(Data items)
------------------------------------------------

-- pv_equiv track=rewrite | github.com/szaheer003/tms-vendor-dashboard | scripts/validate_all.py | find_cs_live_row
-- ===== SOURCE A (Python) =====
-- from typing import Any, Optional
--
-- def find_cs_live_row(rate_card: list[dict]) -> Optional[dict]:
--     for r in rate_card:
--         lab = (r.get("label") or "").lower()
--         if "live agent" in lab and "canonical" in lab:
--             return r
--         if "live agent" in lab:
--             return r
--     for r in rate_card:
--         if "multilingual" in (r.get("label") or "").lower() and "canonical" in (r.get("label") or "").lower():
--             return r
--     return rate_card[0] if rate_card else None
-- ===== SOURCE B (Python) =====
-- from typing import Any, Optional
--
-- def find_cs_live_row(rate_card: list[dict]) -> Optional[dict]:
--     fallback = None
--     for r in rate_card:
--         lab = (r.get("label") or "").lower()
--         if "live agent" in lab:
--             return r
--         if fallback is None and "multilingual" in lab and "canonical" in lab:
--             fallback = r
--     if fallback is not None:
--         return fallback
--     return rate_card[0] if rate_card else None
-- ===== Notes on version B (the rewrite author's own statement) =====
-- stated objective: alternative
-- what changed: Replaces A's two separate scans of rate_card with a single pass that returns a 'live agent' row immediately and remembers the first 'multilingual'+'canonical' row as a fallback candidate.
import Mathlib
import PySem

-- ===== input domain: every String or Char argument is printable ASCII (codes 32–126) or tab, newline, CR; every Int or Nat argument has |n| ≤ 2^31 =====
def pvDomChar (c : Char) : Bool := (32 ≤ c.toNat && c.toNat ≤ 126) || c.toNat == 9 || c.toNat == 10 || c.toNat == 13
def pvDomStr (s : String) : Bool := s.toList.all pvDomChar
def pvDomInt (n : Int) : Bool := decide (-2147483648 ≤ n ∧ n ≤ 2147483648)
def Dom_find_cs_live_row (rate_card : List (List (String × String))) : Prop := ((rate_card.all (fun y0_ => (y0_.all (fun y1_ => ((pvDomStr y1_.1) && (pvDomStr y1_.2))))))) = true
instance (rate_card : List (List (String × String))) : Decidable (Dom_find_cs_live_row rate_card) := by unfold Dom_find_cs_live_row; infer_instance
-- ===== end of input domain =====

-- B replaces A's two scans of rate_card with one pass keeping a fallback candidate (alternative decomposition, same cost).
-- ===== PORT A =====
-- lab = (r.get("label") or "").lower()
def pvLab (r : List (String × String)) : String :=
  PySem.Str.lower (((PySem.Dict.mk r).get? "label").getD "")

-- first loop of A: return r on "live agent" ∧ "canonical", or on "live agent"
def pvALoop1 : List (List (String × String)) → Option (List (String × String))
  | [] => none
  | r :: rest =>
    let lab := pvLab r
    if PySem.Str.isIn "live agent" lab && PySem.Str.isIn "canonical" lab then some r
    else if PySem.Str.isIn "live agent" lab then some r
    else pvALoop1 rest

-- second loop of A: return r on "multilingual" ∧ "canonical" (label lowered twice, as in the source)
def pvALoop2 : List (List (String × String)) → Option (List (String × String))
  | [] => none
  | r :: rest =>
    if PySem.Str.isIn "multilingual" (pvLab r) && PySem.Str.isIn "canonical" (pvLab r) then some r
    else pvALoop2 rest

def find_cs_live_row (rate_card : List (List (String × String))) : Option (List (String × String)) :=
  match pvALoop1 rate_card with
  | some r => some r
  | none =>
    match pvALoop2 rate_card with
    | some r => some r
    | none => match rate_card with
      | [] => none
      | r :: _ => some r

-- ===== PORT B =====
-- single pass with a fallback accumulator (Source B)
def pvBLoop : List (List (String × String)) → Option (List (String × String)) → Option (List (String × String))
  | [], fallback => fallback
  | r :: rest, fallback =>
    let lab := pvLab r
    if PySem.Str.isIn "live agent" lab then some r
    else pvBLoop rest
      (if fallback.isNone && PySem.Str.isIn "multilingual" lab && PySem.Str.isIn "canonical" lab
       then some r else fallback)

def find_cs_live_row_alt (rate_card : List (List (String × String))) : Option (List (String × String)) :=
  match pvBLoop rate_card none with
  | some r => some r
  | none => match rate_card with
    | [] => none
    | r :: _ => some r

-- ===== PRECONDITION & SPEC =====
def Spec_find_cs_live_row (rate_card : List (List (String × String))) (out : Option (List (String × String))) : Prop := out = find_cs_live_row_alt rate_card
instance (rate_card : List (List (String × String))) (out : Option (List (String × String))) : Decidable (Spec_find_cs_live_row rate_card out) := by unfold Spec_find_cs_live_row; infer_instance

-- ===== CLAIM (what is proved, stated in full; the proofs are below) =====
def Claim_equal_find_cs_live_row : Prop := ∀ (rate_card : List (List (String × String))), Dom_find_cs_live_row rate_card → Spec_find_cs_live_row rate_card (find_cs_live_row rate_card)

-- ===== LEMMAS AND PROOFS =====

-- B's loop equals: A's first scan, or else the fallback, or else A's second scan.
theorem pvBLoop_eq (rc : List (List (String × String)))
    (fb : Option (List (String × String))) :
    pvBLoop rc fb =
      match pvALoop1 rc with
      | some r => some r
      | none => fb.or (pvALoop2 rc) := by
  induction rc generalizing fb with
  | nil => cases fb <;> simp [pvBLoop, pvALoop1, pvALoop2]
  | cons r rest ih =>
    by_cases hL : PySem.Str.isIn "live agent" (pvLab r) = true
    · simp [pvBLoop, pvALoop1, hL, -PySem.Str.isIn_eq]
    · by_cases hMC : (PySem.Str.isIn "multilingual" (pvLab r)
          && PySem.Str.isIn "canonical" (pvLab r)) = true
      · cases fb <;>
          simp [pvBLoop, pvALoop1, pvALoop2, hL, hMC, ih, -PySem.Str.isIn_eq]
      · cases fb <;>
          simp [pvBLoop, pvALoop1, pvALoop2, hL, hMC, ih, -PySem.Str.isIn_eq]

-- ===== VERDICT (by name: the statement is the Claim_ definition above) =====
theorem find_cs_live_row_spec : Claim_equal_find_cs_live_row := by
  intro rc _
  unfold Spec_find_cs_live_row find_cs_live_row find_cs_live_row_alt
  rw [pvBLoop_eq]
  cases h1 : pvALoop1 rc <;> cases h2 : pvALoop2 rc <;> simp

------------------------------------------------

Nothing in the data above should change. Please copy it all.

-- pv_equiv track=rewrite | github.com/szaheer003/tms-vendor-dashboard | scripts/validate_all.py | find_cs_live_row
-- ===== SOURCE A (Python) =====
-- from typing import Any, Optional
--
-- def find_cs_live_row(rate_card: list[dict]) -> Optional[dict]:
--     for r in rate_card:
--         lab = (r.get("label") or "").lower()
--         if "live agent" in lab and "canonical" in lab:
--             return r
--         if "live agent" in lab:
--             return r
--     for r in rate_card:
--         if "multilingual" in (r.get("label") or "").lower() and "canonical" in (r.get("label") or "").lower():
--             return r
--     return rate_card[0] if rate_card else None
-- ===== SOURCE B (Python) =====
-- from typing import Any, Optional
--
-- def find_cs_live_row(rate_card: list[dict]) -> Optional[dict]:
--     fallback = None
--     for r in rate_card:
--         lab = (r.get("label") or "").lower()
--         if "live agent" in lab:
--             return r
--         if fallback is None and "multilingual" in lab and "canonical" in lab:
--             fallback = r
--     if fallback is not None:
--         return fallback
--     return rate_card[0] if rate_card else None
-- ===== Notes on version B (the rewrite author's own statement) =====
-- stated objective: alternative
-- what changed: Replaces A's two separate scans of rate_card with a single pass that returns a 'live agent' row immediately and remembers the first 'multilingual'+'canonical' row as a fallback candidate.
import Mathlib
import PySem

-- ===== input domain: every String or Char argument is printable ASCII (codes 32–126) or tab, newline, CR; every Int or Nat argument has |n| ≤ 2^31 =====
def pvDomChar (c : Char) : Bool := (32 ≤ c.toNat && c.toNat ≤ 126) || c.toNat == 9 || c.toNat == 10 || c.toNat == 13
def pvDomStr (s : String) : Bool := s.toList.all pvDomChar
def pvDomInt (n : Int) : Bool := decide (-2147483648 ≤ n ∧ n ≤ 2147483648)
def Dom_find_cs_live_row (rate_card : List (List (String × String))) : Prop := ((rate_card.all (fun y0_ => (y0_.all (fun y1_ => ((pvDomStr y1_.1) && (pvDomStr y1_.2))))))) = true
instance (rate_card : List (List (String × String))) : Decidable (Dom_find_cs_live_row rate_card) := by unfold Dom_find_cs_live_row; infer_instance
-- ===== end of input domain =====

-- B replaces A's two scans of rate_card with one pass keeping a fallback candidate (alternative decomposition, same cost).
-- ===== PORT A =====
-- lab = (r.get("label") or "").lower()
def pvLab (r : List (String × String)) : String :=
  PySem.Str.lower (((PySem.Dict.mk r).get? "label").getD "")

-- first loop of A: return r on "live agent" ∧ "canonical", or on "live agent"
def pvALoop1 : List (List (String × String)) → Option (List (String × String))
  | [] => none
  | r :: rest =>
    let lab := pvLab r
    if PySem.Str.isIn "live agent" lab && PySem.Str.isIn "canonical" lab then some r
    else if PySem.Str.isIn "live agent" lab then some r
    else pvALoop1 rest

-- second loop of A: return r on "multilingual" ∧ "canonical" (label lowered twice, as in the source)
def pvALoop2 : List (List (String × String)) → Option (List (String × String))
  | [] => none
  | r :: rest =>
    if PySem.Str.isIn "multilingual" (pvLab r) && PySem.Str.isIn "canonical" (pvLab r) then some r
    else pvALoop2 rest

def find_cs_live_row (rate_card : List (List (String × String))) : Option (List (String × String)) :=
  match pvALoop1 rate_card with
  | some r => some r
  | none =>
    match pvALoop2 rate_card with
    | some r => some r
    | none => match rate_card with
      | [] => none
      | r :: _ => some r

-- ===== PORT B =====
-- single pass with a fallback accumulator (Source B)
def pvBLoop : List (List (String × String)) → Option (List (String × String)) → Option (List (String × String))
  | [], fallback => fallback
  | r :: rest, fallback =>
    let lab := pvLab r
    if PySem.Str.isIn "live agent" lab then some r
    else pvBLoop rest
      (if fallback.isNone && PySem.Str.isIn "multilingual" lab && PySem.Str.isIn "canonical" lab
       then some r else fallback)

def find_cs_live_row_alt (rate_card : List (List (String × String))) : Option (List (String × String)) :=
  match pvBLoop rate_card none with
  | some r => some r
  | none => match rate_card with
    | [] => none
    | r :: _ => some r

-- ===== PRECONDITION & SPEC =====
def Spec_find_cs_live_row (rate_card : List (List (String × String))) (out : Option (List (String × String))) : Prop := out = find_cs_live_row_alt rate_card
instance (rate_card : List (List (String × String))) (out : Option (List (String × String))) : Decidable (Spec_find_cs_live_row rate_card out) := by unfold Spec_find_cs_live_row; infer_instance

-- ===== CLAIM (what is proved, stated in full; the proofs are below) =====
def Claim_equal_find_cs_live_row : Prop := ∀ (rate_card : List (List (String × String))), Dom_find_cs_live_row rate_card → Spec_find_cs_live_row rate_card (find_cs_live_row rate_card)

-- ===== LEMMAS AND PROOFS =====

-- B's loop equals: A's first scan, or else the fallback, or else A's second scan.
theorem pvBLoop_eq (rc : List (List (String × String)))
    (fb : Option (List (String × String))) :
    pvBLoop rc fb =
      match pvALoop1 rc with
      | some r => some r
      | none => fb.or (pvALoop2 rc) := by
  induction rc generalizing fb with
  | nil => cases fb <;> simp [pvBLoop, pvALoop1, pvALoop2]
  | cons r rest ih =>
    by_cases hL : PySem.Str.isIn "live agent" (pvLab r) = true
    · simp [pvBLoop, pvALoop1, hL, -PySem.Str.isIn_eq]
    · by_cases hMC : (PySem.Str.isIn "multilingual" (pvLab r)
          && PySem.Str.isIn "canonical" (pvLab r)) = true
      · cases fb <;>
          simp [pvBLoop, pvALoop1, pvALoop2, hL, hMC, ih, -PySem.Str.isIn_eq]
      · cases fb <;>
          simp [pvBLoop, pvALoop1, pvALoop2, hL, hMC, ih, -PySem.Str.isIn_eq]

-- ===== VERDICT (by name: the statement is the Claim_ definition above) =====
theorem find_cs_live_row_spec : Claim_equal_find_cs_live_row := by
  intro rc _
  unfold Spec_find_cs_live_row find_cs_live_row find_cs_live_row_alt
  rw [pvBLoop_eq]
  cases h1 : pvALoop1 rc <;> cases h2 : pvALoop2 rc <;> simp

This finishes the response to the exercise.